With a vision and a base of support clarified, it is time to identify a campaign. What is an attainable, yet meaningful victory that can shift the school in the right direction. Is it adopting morning meeting as a schoolwide practice? Or is it getting funding to ensure all the bathrooms have working plumbing? Whatever that first effort entails, it should be aligned to the vision and one that excites educators, students, and families. To achieve this goal, transformation leaders must ask who are their targets? For a public school this could be a number of people: an intransigent principal, teachers reluctant to adopt new practices, or local elected officials.

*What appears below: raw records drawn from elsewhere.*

-- pv_equiv track=rewrite | github.com/woofer300/gamepigeon-anagrams-bot | anagrams_solver.py | calculate_max_points
-- ===== SOURCE A (Python) =====
-- def calculate_max_points(word_list):
--     max_score = 0
--     for word in word_list:
--         if len(word) == 7:
--             max_score += 3000
--         elif len(word) == 6:
--             max_score += 2000
--         elif len(word) == 5:
--             max_score += 1200
--         elif len(word) == 4:
--             max_score += 400
--         elif len(word) == 3:
--             max_score += 100
--     return max_score
-- ===== SOURCE B (Python) =====
-- SCORES = {7: 3000, 6: 2000, 5: 1200, 4: 400, 3: 100}
--
-- def calculate_max_points(word_list):
--     # Phase 1: frequency table of word lengths
--     counts = {}
--     for w in word_list:
--         l = len(w)
--         counts[l] = counts.get(l, 0) + 1
--     # Phase 2: dot-product of the score table with the length frequencies
--     return sum(SCORES.get(l, 0) * c for l, c in counts.items())
-- ===== Notes on version B (the rewrite author's own statement) =====
-- stated objective: alternative
-- what changed: A's single scan with an if-elif accumulation is replaced by a two-phase tabulate-then-combine: first build a frequency table of word lengths, then take the dot product of a score table with the distinct-length counts.
import Mathlib
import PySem

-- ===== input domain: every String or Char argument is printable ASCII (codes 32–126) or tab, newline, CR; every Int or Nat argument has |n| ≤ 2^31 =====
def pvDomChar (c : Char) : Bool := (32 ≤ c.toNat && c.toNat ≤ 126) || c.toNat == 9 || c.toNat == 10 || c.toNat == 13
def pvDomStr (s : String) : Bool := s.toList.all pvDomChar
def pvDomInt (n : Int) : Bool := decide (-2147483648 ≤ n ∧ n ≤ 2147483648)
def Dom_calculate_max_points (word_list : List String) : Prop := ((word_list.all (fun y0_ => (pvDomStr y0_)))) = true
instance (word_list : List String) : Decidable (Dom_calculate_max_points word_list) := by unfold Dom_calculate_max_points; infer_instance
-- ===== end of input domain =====

-- B replaces A's single if-elif scan by a two-phase tabulate-then-combine (length frequency table, then a
-- dot product with a score table); objective: alternative decomposition, same cost.

-- ===== PORT A =====
def calculate_max_points (word_list : List String) : Int :=
  word_list.foldl (fun max_score word =>
    if PySem.Str.len word = 7 then max_score + 3000
    else if PySem.Str.len word = 6 then max_score + 2000
    else if PySem.Str.len word = 5 then max_score + 1200
    else if PySem.Str.len word = 4 then max_score + 400
    else if PySem.Str.len word = 3 then max_score + 100
    else max_score) 0

-- ===== PORT B =====
def pvScores : PySem.Dict Int Int :=
  PySem.Dict.ofList [(7, 3000), (6, 2000), (5, 1200), (4, 400), (3, 100)]

def calculate_max_points_alt (word_list : List String) : Int :=
  let counts := word_list.foldl
    (fun d w => d.insert (PySem.Str.len w) (d.getD (PySem.Str.len w) 0 + 1))
    PySem.Dict.empty
  (counts.items.map (fun p => pvScores.getD p.1 0 * p.2)).sum

-- ===== PRECONDITION & SPEC =====
def Spec_calculate_max_points (word_list : List String) (out : Int) : Prop := out = calculate_max_points_alt word_list
instance (word_list : List String) (out : Int) : Decidable (Spec_calculate_max_points word_list out) := by unfold Spec_calculate_max_points; infer_instance

-- ===== CLAIM (what is proved, stated in full; the proofs are below) =====
def Claim_equal_calculate_max_points : Prop := ∀ (word_list : List String), Dom_calculate_max_points word_list → Spec_calculate_max_points word_list (calculate_max_points word_list)

-- ===== LEMMAS AND PROOFS =====

-- the per-length score A's if-elif chain awards equals a lookup in B's score table
lemma score_eq_getD (l : Int) :
    (if l = 7 then (3000 : Int) else if l = 6 then 2000 else if l = 5 then 1200
     else if l = 4 then 400 else if l = 3 then 100 else 0) = pvScores.getD l 0 := by
  have h : pvScores = PySem.Dict.mk [(7, 3000), (6, 2000), (5, 1200), (4, 400), (3, 100)] := by rfl
  rw [h]
  simp only [PySem.Dict.getD_eq_get?_getD, PySem.Dict.get?_mk_cons]
  split_ifs <;> (simp_all; try rfl)

-- A's accumulating scan, with the init generalised, is the sum of the per-word scores
lemma A_foldl_eq (ws : List String) (init : Int) :
    ws.foldl (fun max_score word =>
      if PySem.Str.len word = 7 then max_score + 3000
      else if PySem.Str.len word = 6 then max_score + 2000
      else if PySem.Str.len word = 5 then max_score + 1200
      else if PySem.Str.len word = 4 then max_score + 400
      else if PySem.Str.len word = 3 then max_score + 100
      else max_score) init
    = init + (ws.map (fun w => pvScores.getD (PySem.Str.len w) 0)).sum := by
  induction ws generalizing init with
  | nil => simp
  | cons w ws ih =>
    simp only [List.foldl_cons, List.map_cons, List.sum_cons, ih]
    rw [← score_eq_getD (PySem.Str.len w)]
    split_ifs <;> ring

-- sum of f over the distinct values, weighted by multiplicity, = sum of f over the whole list
lemma sum_over_distinct (L : List Int) (f : Int → Int) :
    ((PySem.Set.ofList L).map (fun k => f k * (L.count k : Int))).sum = (L.map f).sum := by
  rw [← List.sum_toFinset _ (PySem.Set.nodup_ofList L), Finset.sum_list_map_count]
  have h : (PySem.Set.ofList L).toFinset = L.toFinset := by
    ext x; simp [PySem.Set.mem_ofList]
  rw [h]
  refine Finset.sum_congr rfl (fun x _ => ?_)
  simp [mul_comm]

-- ===== VERDICT (by name: the statement is the Claim_ definition above) =====
theorem calculate_max_points_spec : Claim_equal_calculate_max_points := by
  intro word_list _
  show calculate_max_points word_list = calculate_max_points_alt word_list
  unfold calculate_max_points calculate_max_points_alt
  rw [A_foldl_eq, zero_add]
  have hfold : word_list.foldl
      (fun d w => d.insert (PySem.Str.len w) (d.getD (PySem.Str.len w) 0 + 1))
      PySem.Dict.empty
      = PySem.Dict.counter (word_list.map PySem.Str.len) := by
    rw [← PySem.Dict.foldl_insert_getD_add_one_eq_counter, List.foldl_map]
  simp only [hfold, PySem.Dict.items_counter, List.map_map, Function.comp_def]
  rw [sum_over_distinct (word_list.map PySem.Str.len) (fun k => pvScores.getD k 0)]
  simp [List.map_map, Function.comp_def]
-- pv_equiv track=rewrite | github.com/duartebarbosadev/PhotoSort | src/ui/controllers/navigation_controller.py | navigate_linear
-- ===== SOURCE A (Python) =====
-- from typing import List, Optional, Iterable, Protocol, Set
--
-- def navigate_linear(
--     all_visible: List[str],
--     current: Optional[str],
--     direction: str,
--     skip_deleted: bool,
--     deleted_set: Set[str],
-- ) -> Optional[str]:
--     if not all_visible:
--         return None
--     if current not in all_visible:
--         return all_visible[0] if direction == "down" else all_visible[-1]
--     idx = all_visible.index(current)
--     step = -1 if direction in ("up", "left") else 1
--     while True:
--         idx += step
--         if idx < 0 or idx >= len(all_visible):
--             return None
--         candidate = all_visible[idx]
--         if not skip_deleted or candidate not in deleted_set:
--             return candidate
-- ===== SOURCE B (Python) =====
-- def navigate_linear(all_visible, current, direction, skip_deleted, deleted_set):
--     if not all_visible:
--         return None
--     backwards = direction in ("up", "left")
--     ok = lambda x: not skip_deleted or x not in deleted_set
--     it = iter(all_visible)
--     prev = None  # last acceptable element seen before current (backward case)
--     for x in it:
--         if x == current:
--             if backwards:
--                 return prev
--             return next(filter(ok, it), None)
--         if backwards and ok(x):
--             prev = x
--     # current never seen: fall back to an end of the list
--     return all_visible[0] if direction == "down" else all_visible[-1]
-- ===== Notes on version B (the rewrite author's own statement) =====
-- stated objective: alternative
-- what changed: Replaces A's three partial scans (membership test, .index, then a step/while index walk with bounds checks) by a single forward pass over one iterator: a state machine that remembers the last acceptable element before current and, on reaching current, returns that memory (backward) or the first acceptable element of the remaining iterator (forward); falling off the end means current was absent.
import Mathlib
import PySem

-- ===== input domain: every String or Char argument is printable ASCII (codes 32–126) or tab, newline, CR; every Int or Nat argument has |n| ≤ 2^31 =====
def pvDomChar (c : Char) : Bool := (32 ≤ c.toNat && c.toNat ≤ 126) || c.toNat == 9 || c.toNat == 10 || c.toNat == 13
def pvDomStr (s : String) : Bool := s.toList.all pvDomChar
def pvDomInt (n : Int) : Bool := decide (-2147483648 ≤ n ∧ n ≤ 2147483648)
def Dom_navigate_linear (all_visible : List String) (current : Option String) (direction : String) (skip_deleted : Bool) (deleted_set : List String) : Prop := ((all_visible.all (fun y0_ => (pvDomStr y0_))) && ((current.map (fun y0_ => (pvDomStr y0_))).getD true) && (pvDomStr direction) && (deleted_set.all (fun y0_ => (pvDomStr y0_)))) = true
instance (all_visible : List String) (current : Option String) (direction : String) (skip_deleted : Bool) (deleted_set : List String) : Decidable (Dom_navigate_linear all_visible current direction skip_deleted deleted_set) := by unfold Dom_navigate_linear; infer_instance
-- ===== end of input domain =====

-- B replaces A's membership test + .index + step/while index walk by one single forward
-- pass: a state machine remembering the last acceptable element before current; same cost.

-- ===== PORT A =====
-- A's 'while True' loop: idx += step; bounds check; candidate test.  Fuel = length+1
-- bounds the iteration count (the loop moves idx by ±1 and stops once out of range,
-- so fuel is never exhausted when started in range with fuel > length).
def navLoopA (l : List String) (skip_deleted : Bool) (deleted_set : List String)
    (step : Int) : Int → Nat → Option String
  | _, 0 => none
  | idx, Nat.succ fuel =>
    let idx' := idx + step
    if idx' < 0 ∨ (l.length : Int) ≤ idx' then none
    else
      match PySem.List.pyGet? l idx' with
      | none => none
      | some candidate =>
        if !skip_deleted || !deleted_set.contains candidate then some candidate
        else navLoopA l skip_deleted deleted_set step idx' fuel

def navigate_linear (all_visible : List String) (current : Option String) (direction : String) (skip_deleted : Bool) (deleted_set : List String) : Option String :=
  if all_visible = [] then none
  else
    let memb : Bool := match current with | some c => all_visible.contains c | none => false
    if !memb then (if direction = "down" then all_visible.head? else all_visible.getLast?)
    else
      let c := match current with | some c => c | none => ""
      let idx : Int := ((PySem.List.index? all_visible c).getD 0 : Nat)
      let step : Int := if direction = "up" ∨ direction = "left" then -1 else 1
      navLoopA all_visible skip_deleted deleted_set step idx (all_visible.length + 1)

-- ===== PORT B =====
-- B's single for-loop over the shared iterator, with accumulator `prev`.
-- Result: some r = loop returned r on hitting current; none = iterator exhausted.
def navScanB (cur : Option String) (bw : Bool) (ok : String → Bool) :
    List String → Option String → Option (Option String)
  | [], _ => none
  | x :: xs, prev =>
    if some x = cur then
      some (if bw then prev else xs.find? ok)   -- next(filter(ok, it), None)
    else
      navScanB cur bw ok xs (if bw && ok x then some x else prev)

def navigate_linear_alt (all_visible : List String) (current : Option String) (direction : String) (skip_deleted : Bool) (deleted_set : List String) : Option String :=
  if all_visible = [] then none
  else
    let bw := direction = "up" ∨ direction = "left"
    let ok := fun x => !skip_deleted || !deleted_set.contains x
    match navScanB current bw ok all_visible none with
    | some r => r
    | none => if direction = "down" then all_visible.head? else all_visible.getLast?

-- ===== PRECONDITION & SPEC =====
def Spec_navigate_linear (all_visible : List String) (current : Option String) (direction : String) (skip_deleted : Bool) (deleted_set : List String) (out : Option String) : Prop := out = navigate_linear_alt all_visible current direction skip_deleted deleted_set
instance (all_visible : List String) (current : Option String) (direction : String) (skip_deleted : Bool) (deleted_set : List String) (out : Option String) : Decidable (Spec_navigate_linear all_visible current direction skip_deleted deleted_set out) := by unfold Spec_navigate_linear; infer_instance

-- ===== CLAIM (what is proved, stated in full; the proofs are below) =====
def Claim_equal_navigate_linear : Prop := ∀ (all_visible : List String) (current : Option String) (direction : String) (skip_deleted : Bool) (deleted_set : List String), Dom_navigate_linear all_visible current direction skip_deleted deleted_set → Spec_navigate_linear all_visible current direction skip_deleted deleted_set (navigate_linear all_visible current direction skip_deleted deleted_set)

-- ===== LEMMAS AND PROOFS =====

-- A's loop with step +1 started at idx scans exactly the suffix after idx.
theorem navLoopA_down (l : List String) (sd : Bool) (del : List String) :
    ∀ (fuel : Nat) (idx : Nat), l.length - idx ≤ fuel →
      navLoopA l sd del 1 idx fuel
        = (l.drop (idx + 1)).find? (fun x => !sd || !del.contains x) := by
  intro fuel
  induction fuel with
  | zero =>
    intro idx h
    have : l.length ≤ idx := by omega
    simp [navLoopA, List.drop_eq_nil_of_le (by omega : l.length ≤ idx + 1)]
  | succ fuel ih =>
    intro idx h
    by_cases hlt : idx + 1 < l.length
    · have hget : PySem.List.pyGet? l ((idx : Int) + 1) = some l[idx + 1] := by
        have := PySem.List.pyGet?_natCast l (idx + 1)
        push_cast at this
        rw [this, List.getElem?_eq_getElem hlt]
      have hdrop : l.drop (idx + 1) = l[idx + 1] :: l.drop (idx + 2) := by
        rw [List.drop_eq_getElem_cons hlt]
      rw [navLoopA]
      simp only [hget]
      rw [if_neg (by push_cast; omega)]
      by_cases hp : (!sd || !del.contains l[idx + 1]) = true
      · rw [if_pos hp, hdrop]; simp only [List.find?_cons, hp]
      · rw [if_neg hp, hdrop]; simp only [List.find?_cons, Bool.eq_false_iff.mpr hp]
        rw [show (idx : Int) + 1 = ((idx + 1 : Nat) : Int) by push_cast; ring]
        rw [ih (idx + 1) (by omega)]
    · rw [navLoopA]
      rw [if_pos (by push_cast; omega)]
      rw [List.drop_eq_nil_of_le (by omega : l.length ≤ idx + 1)]
      rfl

-- A's loop with step -1 started at idx scans exactly the reversed prefix before idx.
theorem navLoopA_up (l : List String) (sd : Bool) (del : List String) :
    ∀ (idx : Nat) (fuel : Nat), idx < l.length → idx < fuel →
      navLoopA l sd del (-1) idx fuel
        = ((l.take idx).reverse).find? (fun x => !sd || !del.contains x) := by
  intro idx
  induction idx with
  | zero =>
    intro fuel _ hf
    obtain ⟨fuel', rfl⟩ : ∃ k, fuel = k + 1 := ⟨fuel - 1, by omega⟩
    rw [navLoopA]
    simp
  | succ j ih =>
    intro fuel hlen hf
    obtain ⟨fuel', rfl⟩ : ∃ k, fuel = k + 1 := ⟨fuel - 1, by omega⟩
    have hj : j < l.length := by omega
    have hget : PySem.List.pyGet? l ((j + 1 : Nat) + (-1) : Int) = some l[j] := by
      have := PySem.List.pyGet?_natCast l j
      rw [show ((j + 1 : Nat) + (-1) : Int) = (j : Int) by push_cast; ring]
      rw [this, List.getElem?_eq_getElem hj]
    have htake : (l.take (j + 1)).reverse = l[j] :: (l.take j).reverse := by
      rw [List.take_add_one, List.getElem?_eq_getElem hj]
      simp
    rw [navLoopA]
    simp only [hget]
    rw [if_neg (by push_cast; omega)]
    by_cases hp : (!sd || !del.contains l[j]) = true
    · rw [if_pos hp, htake]; simp only [List.find?_cons, hp]
    · rw [if_neg hp, htake]; simp only [List.find?_cons, Bool.eq_false_iff.mpr hp]
      rw [show ((j + 1 : Nat) + (-1) : Int) = ((j : Nat) : Int) by push_cast; ring]
      rw [ih fuel' hj (by omega)]

-- B's scan returns none exactly when current matches no element.
theorem navScanB_none (cur : Option String) (bw : Bool) (ok : String → Bool) :
    ∀ (l : List String) (prev : Option String),
      (∀ x ∈ l, some x ≠ cur) → navScanB cur bw ok l prev = none := by
  intro l
  induction l with
  | nil => intro prev _; rfl
  | cons x xs ih =>
    intro prev h
    rw [navScanB, if_neg (h x (List.mem_cons_self))]
    exact ih _ (fun y hy => h y (List.mem_cons_of_mem _ hy))

-- B's scan with current's first occurrence at index i returns the reversed-prefix
-- first match (seeded with prev) backwards, else the suffix first match.
theorem navScanB_found (c : String) (bw : Bool) (ok : String → Bool) :
    ∀ (l : List String) (i : Nat) (prev : Option String),
      PySem.List.index? l c = some i →
      navScanB (some c) bw ok l prev
        = some (if bw then (((l.take i).reverse).find? ok).or prev
                else (l.drop (i + 1)).find? ok) := by
  intro l
  induction l with
  | nil => intro i prev h; simp [PySem.List.index?] at h
  | cons x xs ih =>
    intro i prev h
    by_cases hx : x = c
    · subst hx
      rw [PySem.List.index?_cons_self] at h
      have hi : i = 0 := by injection h with h'; omega
      subst hi
      rw [navScanB, if_pos rfl]
      simp
    · have hxs : ∃ j, PySem.List.index? xs c = some j ∧ i = j + 1 := by
        rw [PySem.List.index?_cons_of_ne xs hx] at h
        cases hj : PySem.List.index? xs c with
        | none => rw [hj] at h; simp at h
        | some j => rw [hj] at h; refine ⟨j, rfl, ?_⟩; simp at h; omega
      obtain ⟨j, hj, rfl⟩ := hxs
      rw [navScanB, if_neg (by simpa using Ne.symm (fun e => hx e.symm))]
      rw [ih j _ hj]
      cases bw with
      | false => simp
      | true =>
        have htake : ((x :: xs).take (j + 1 + 1 - 1)).reverse
            = (xs.take j).reverse ++ [x] := by
          simp [List.take_succ_cons]
        simp only [Bool.true_and]
        congr 1
        rw [show (x :: xs).take (j + 1) = x :: xs.take j by simp [List.take_succ_cons],
            List.reverse_cons, List.find?_append]
        cases hok : ok x <;> simp [hok]

theorem navigate_linear_eq (l : List String) (current : Option String)
    (dir : String) (sd : Bool) (del : List String) :
    navigate_linear l current dir sd del = navigate_linear_alt l current dir sd del := by
  unfold navigate_linear navigate_linear_alt
  by_cases hnil : l = []
  · simp [hnil]
  · simp only [if_neg hnil]
    cases current with
    | none =>
      rw [navScanB_none _ _ _ l none (fun x _ h => Option.some_ne_none x h)]
      simp
    | some c =>
      by_cases hc : c ∈ l
      · have hmemb : l.contains c = true := by simpa using hc
        simp only [hmemb, Bool.not_true, if_neg (by decide : ¬ (false = true))]
        obtain ⟨i, hi⟩ : ∃ i, PySem.List.index? l c = some i :=
          Option.isSome_iff_exists.mp ((PySem.List.index?_isSome_iff l c).mpr hc)
        obtain ⟨hilen, -, -⟩ := PySem.List.getElem_of_index?_eq_some hi
        simp only [hi, Option.getD_some]
        rw [navScanB_found c _ _ l i none hi]
        by_cases hd : dir = "up" ∨ dir = "left"
        · rw [if_pos hd, navLoopA_up l sd del i (l.length + 1) hilen (by omega)]
          simp [hd]
        · rw [if_neg hd, navLoopA_down l sd del (l.length + 1) i (by omega)]
          simp [hd]
      · have hmemb : l.contains c = false := by simpa using hc
        simp only [hmemb]
        rw [navScanB_none _ _ _ l none
          (fun x hx he => hc (by injection he with h'; exact h' ▸ hx))]
        simp
-- ===== VERDICT (by name: the statement is the Claim_ definition above) =====
theorem navigate_linear_spec : Claim_equal_navigate_linear := by
  intro l current dir sd del _
  exact navigate_linear_eq l current dir sd del
-- pv_equiv track=rewrite | github.com/l11ama/duetable | duetable/src/melody_markov_chain.py | find_all_after
-- ===== SOURCE A (Python) =====
-- from typing import List, Set
--
-- def find_all_after(state_note: int, melody_score: List[tuple[str, int, int, int]]) -> List[tuple[str, int, int, int]]:
--     all = []
--     for idx, note in enumerate(melody_score):
--         midi_name, midi_no, midi_velocity, midi_duration = note
--         if midi_no == state_note:
--             if idx + 1 == len(melody_score):
--                 all.append(melody_score[0])
--             else:
--                 all.append(melody_score[idx + 1])
--     return all
-- ===== SOURCE B (Python) =====
-- def find_all_after(state_note, melody_score):
--     if not melody_score:
--         return []
--     first = melody_score[0]
--
--     def chase(cur, rest):
--         # last element wraps to the saved first; otherwise successor is rest's head
--         if not rest:
--             return [first] if cur[1] == state_note else []
--         nxt = rest[0]
--         tail = chase(nxt, rest[1:])
--         return [nxt] + tail if cur[1] == state_note else tail
--
--     return chase(first, melody_score[1:])
-- ===== Notes on version B (the rewrite author's own statement) =====
-- stated objective: alternative
-- what changed: B replaces A's indexed loop (with an idx+1==len wrap branch and list indexing) by structural recursion on the list: each call sees the current note and the remaining tail, takes the successor from the tail's head, and the base case returns the saved first element for the wrap, so no index or length arithmetic remains.
import Mathlib
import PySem

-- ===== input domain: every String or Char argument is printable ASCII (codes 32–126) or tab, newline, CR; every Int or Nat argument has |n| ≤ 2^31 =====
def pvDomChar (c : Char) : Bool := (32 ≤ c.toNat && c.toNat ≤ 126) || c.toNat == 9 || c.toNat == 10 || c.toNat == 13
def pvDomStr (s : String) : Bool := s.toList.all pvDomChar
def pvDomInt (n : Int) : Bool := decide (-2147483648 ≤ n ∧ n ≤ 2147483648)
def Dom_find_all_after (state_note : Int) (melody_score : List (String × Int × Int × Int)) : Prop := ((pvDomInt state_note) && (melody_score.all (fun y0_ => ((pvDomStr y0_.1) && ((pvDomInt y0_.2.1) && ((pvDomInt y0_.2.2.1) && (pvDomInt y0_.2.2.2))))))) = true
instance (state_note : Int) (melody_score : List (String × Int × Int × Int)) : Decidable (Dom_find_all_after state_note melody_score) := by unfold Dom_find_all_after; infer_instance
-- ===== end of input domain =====

-- B is a structural recursion: each step reads the successor off the tail's head and the
-- base case returns the saved first element for the wrap, so A's index and length test vanish (objective: alternative).

-- ===== PORT A =====
def find_all_after (state_note : Int) (melody_score : List (String × Int × Int × Int)) : List (String × Int × Int × Int) :=
  (PySem.List.enumerate melody_score 0).foldl
    (fun all p =>
      let idx := p.1
      let note := p.2
      let midi_no := note.2.1
      if midi_no == state_note then
        if idx + 1 == (melody_score.length : Int) then
          all ++ [PySem.List.pyGetD melody_score 0 ("", 0, 0, 0)]
        else
          all ++ [PySem.List.pyGetD melody_score (idx + 1) ("", 0, 0, 0)]
      else all) []

-- ===== PORT B =====
-- helper 'chase' of Source B: 'first' is the saved head used by the wrap base case
def pvChase (state_note : Int) (first : String × Int × Int × Int) :
    (String × Int × Int × Int) → List (String × Int × Int × Int) → List (String × Int × Int × Int)
  | cur, [] => if cur.2.1 == state_note then [first] else []
  | cur, nxt :: rest =>
      let tail := pvChase state_note first nxt rest
      if cur.2.1 == state_note then nxt :: tail else tail

def find_all_after_alt (state_note : Int) (melody_score : List (String × Int × Int × Int)) : List (String × Int × Int × Int) :=
  match melody_score with
  | [] => []
  | first :: rest => pvChase state_note first first rest

-- ===== PRECONDITION & SPEC =====
def Spec_find_all_after (state_note : Int) (melody_score : List (String × Int × Int × Int)) (out : List (String × Int × Int × Int)) : Prop := out = find_all_after_alt state_note melody_score
instance (state_note : Int) (melody_score : List (String × Int × Int × Int)) (out : List (String × Int × Int × Int)) : Decidable (Spec_find_all_after state_note melody_score out) := by unfold Spec_find_all_after; infer_instance

-- ===== CLAIM =====
def Claim_equal_find_all_after : Prop := ∀ (state_note : Int) (melody_score : List (String × Int × Int × Int)), Dom_find_all_after state_note melody_score → Spec_find_all_after state_note melody_score (find_all_after state_note melody_score)

-- ===== LEMMAS AND PROOFS =====

-- filterMap with an 'if … then some f x else none' body is a filter followed by a map
theorem filterMap_ite_some {α β : Type} (p : α → Bool) (f : α → β) (l : List α) :
    l.filterMap (fun x => if p x then some (f x) else none)
      = (l.filter p).map f := by
  induction l with
  | nil => rfl
  | cons x xs ih =>
    by_cases h : p x <;> simp [h, ih]

-- pvChase computes the filterMap of the zip with the wrap-successor sequence
theorem pvChase_eq_zip (state_note : Int) (w : String × Int × Int × Int)
    (cur : String × Int × Int × Int) (rest : List (String × Int × Int × Int)) :
    pvChase state_note w cur rest
      = ((cur :: rest).zip (rest ++ [w])).filterMap
          (fun p => if p.1.2.1 == state_note then some p.2 else none) := by
  induction rest generalizing cur with
  | nil => by_cases h : cur.2.1 = state_note <;> simp [pvChase, h]
  | cons nxt rs ih =>
    by_cases h : cur.2.1 = state_note <;>
      simp [pvChase, h, ih nxt, List.zip_cons_cons]

-- the rotated zip has exactly the (note, wrap-successor) pairs A indexes out
theorem zip_rot_eq_map_enumerate (ms : List (String × Int × Int × Int)) :
    ms.zip (ms.drop 1 ++ ms.take 1)
      = (PySem.List.enumerate ms 0).map
          (fun p => (p.2,
            if p.1 + 1 == (ms.length : Int) then PySem.List.pyGetD ms 0 ("", 0, 0, 0)
            else PySem.List.pyGetD ms (p.1 + 1) ("", 0, 0, 0))) := by
  apply List.ext_getElem
  · simp [PySem.List.length_enumerate, List.length_zip, List.length_take]
    omega
  · intro k h1 h2
    have hk : k < ms.length := by
      simp only [List.length_map, PySem.List.length_enumerate] at h2
      exact h2
    have hlen : 1 ≤ ms.length := by omega
    simp only [List.getElem_zip, List.getElem_map, PySem.List.getElem_enumerate, zero_add]
    have hrot : (ms.drop 1 ++ ms.take 1)[k]'(by simp [List.length_append]; omega)
        = if k + 1 = ms.length then PySem.List.pyGetD ms 0 ("", 0, 0, 0)
          else PySem.List.pyGetD ms ((k : Int) + 1) ("", 0, 0, 0) := by
      by_cases hw : k + 1 = ms.length
      · have hd : k ≥ (ms.drop 1).length := by simp; omega
        rw [List.getElem_append_right hd, if_pos hw]
        simp [PySem.List.pyGetD_zero, List.getD_eq_getElem?_getD,
          List.getElem?_eq_getElem (show 0 < ms.length by omega)]
        have h0 : k - (ms.length - 1) = 0 := by omega
        simp only [h0]
      · have hd : k < (ms.drop 1).length := by simp; omega
        rw [List.getElem_append_left hd, if_neg hw]
        have hknat : ((k : Int) + 1) = ((k + 1 : Nat) : Int) := by push_cast; ring
        rw [hknat, PySem.List.pyGetD_natCast]
        simp [List.getD_eq_getElem?_getD,
          List.getElem?_eq_getElem (show k + 1 < ms.length by omega)]
    have hcast : (((k : Int) + 1 == (ms.length : Int))) = decide (k + 1 = ms.length) := by
      rw [beq_eq_decide]
      simp only [decide_eq_decide]
      omega
    rw [hrot, hcast]
    by_cases hw : k + 1 = ms.length <;> simp [hw]

-- ===== VERDICT =====
theorem find_all_after_spec : Claim_equal_find_all_after := by
  intro state_note ms _
  unfold Spec_find_all_after find_all_after
  have hbody : (fun (all : List (String × Int × Int × Int)) (p : Int × (String × Int × Int × Int)) =>
      let idx := p.1
      let note := p.2
      let midi_no := note.2.1
      if midi_no == state_note then
        if idx + 1 == (ms.length : Int) then
          all ++ [PySem.List.pyGetD ms 0 ("", 0, 0, 0)]
        else
          all ++ [PySem.List.pyGetD ms (idx + 1) ("", 0, 0, 0)]
      else all)
      = (fun all p =>
        if p.2.2.1 == state_note then
          all ++ [if p.1 + 1 == (ms.length : Int) then PySem.List.pyGetD ms 0 ("", 0, 0, 0)
                  else PySem.List.pyGetD ms (p.1 + 1) ("", 0, 0, 0)]
        else all) := by
    funext all p
    by_cases h1 : p.2.2.1 == state_note <;> by_cases h2 : p.1 + 1 == (ms.length : Int) <;>
      simp [h1, h2]
  rw [hbody, PySem.List.foldl_append_if]
  match ms with
  | [] => rfl
  | first :: rest =>
    rw [show find_all_after_alt state_note (first :: rest)
          = pvChase state_note first first rest from rfl, pvChase_eq_zip]
    have hrot : rest ++ [first] = (first :: rest).drop 1 ++ (first :: rest).take 1 := by simp
    rw [hrot, zip_rot_eq_map_enumerate, filterMap_ite_some]
    simp only [List.filter_map, List.map_map, List.nil_append]
    simp [Function.comp_def]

Ideally this first campaign yields a win. This helps organizers draw more community members into their efforts and build momentum for another campaign. But even a loss offers opportunities for reflection, learning, and community-building that cannot be neglected.
An organizing approach to school change has exciting potential to transform school change efforts. It would be a more collaborative and inclusive approach. It would involve a power analysis so that instead of just putting new policies and practices on the shoulders of teachers it would first ask who has the power to make this change possible? Organizing for school change could be directed inwardly (i.e. pushing teachers to adopt restorative practices) or outwardly (i.e. pushing elected officials to fund restorative practices) or both simultaneously.
By crafting and communicating a clear vision, identifying bite-sized yet purposeful goals, and gradually bringing more and more people into change efforts, schools can achieve lasting and powerful transformation. I don’t think schools can singlehandedly defeat the forces that are leading to widespread burnout. But they can develop a healthy resistance to burnout through building collective power.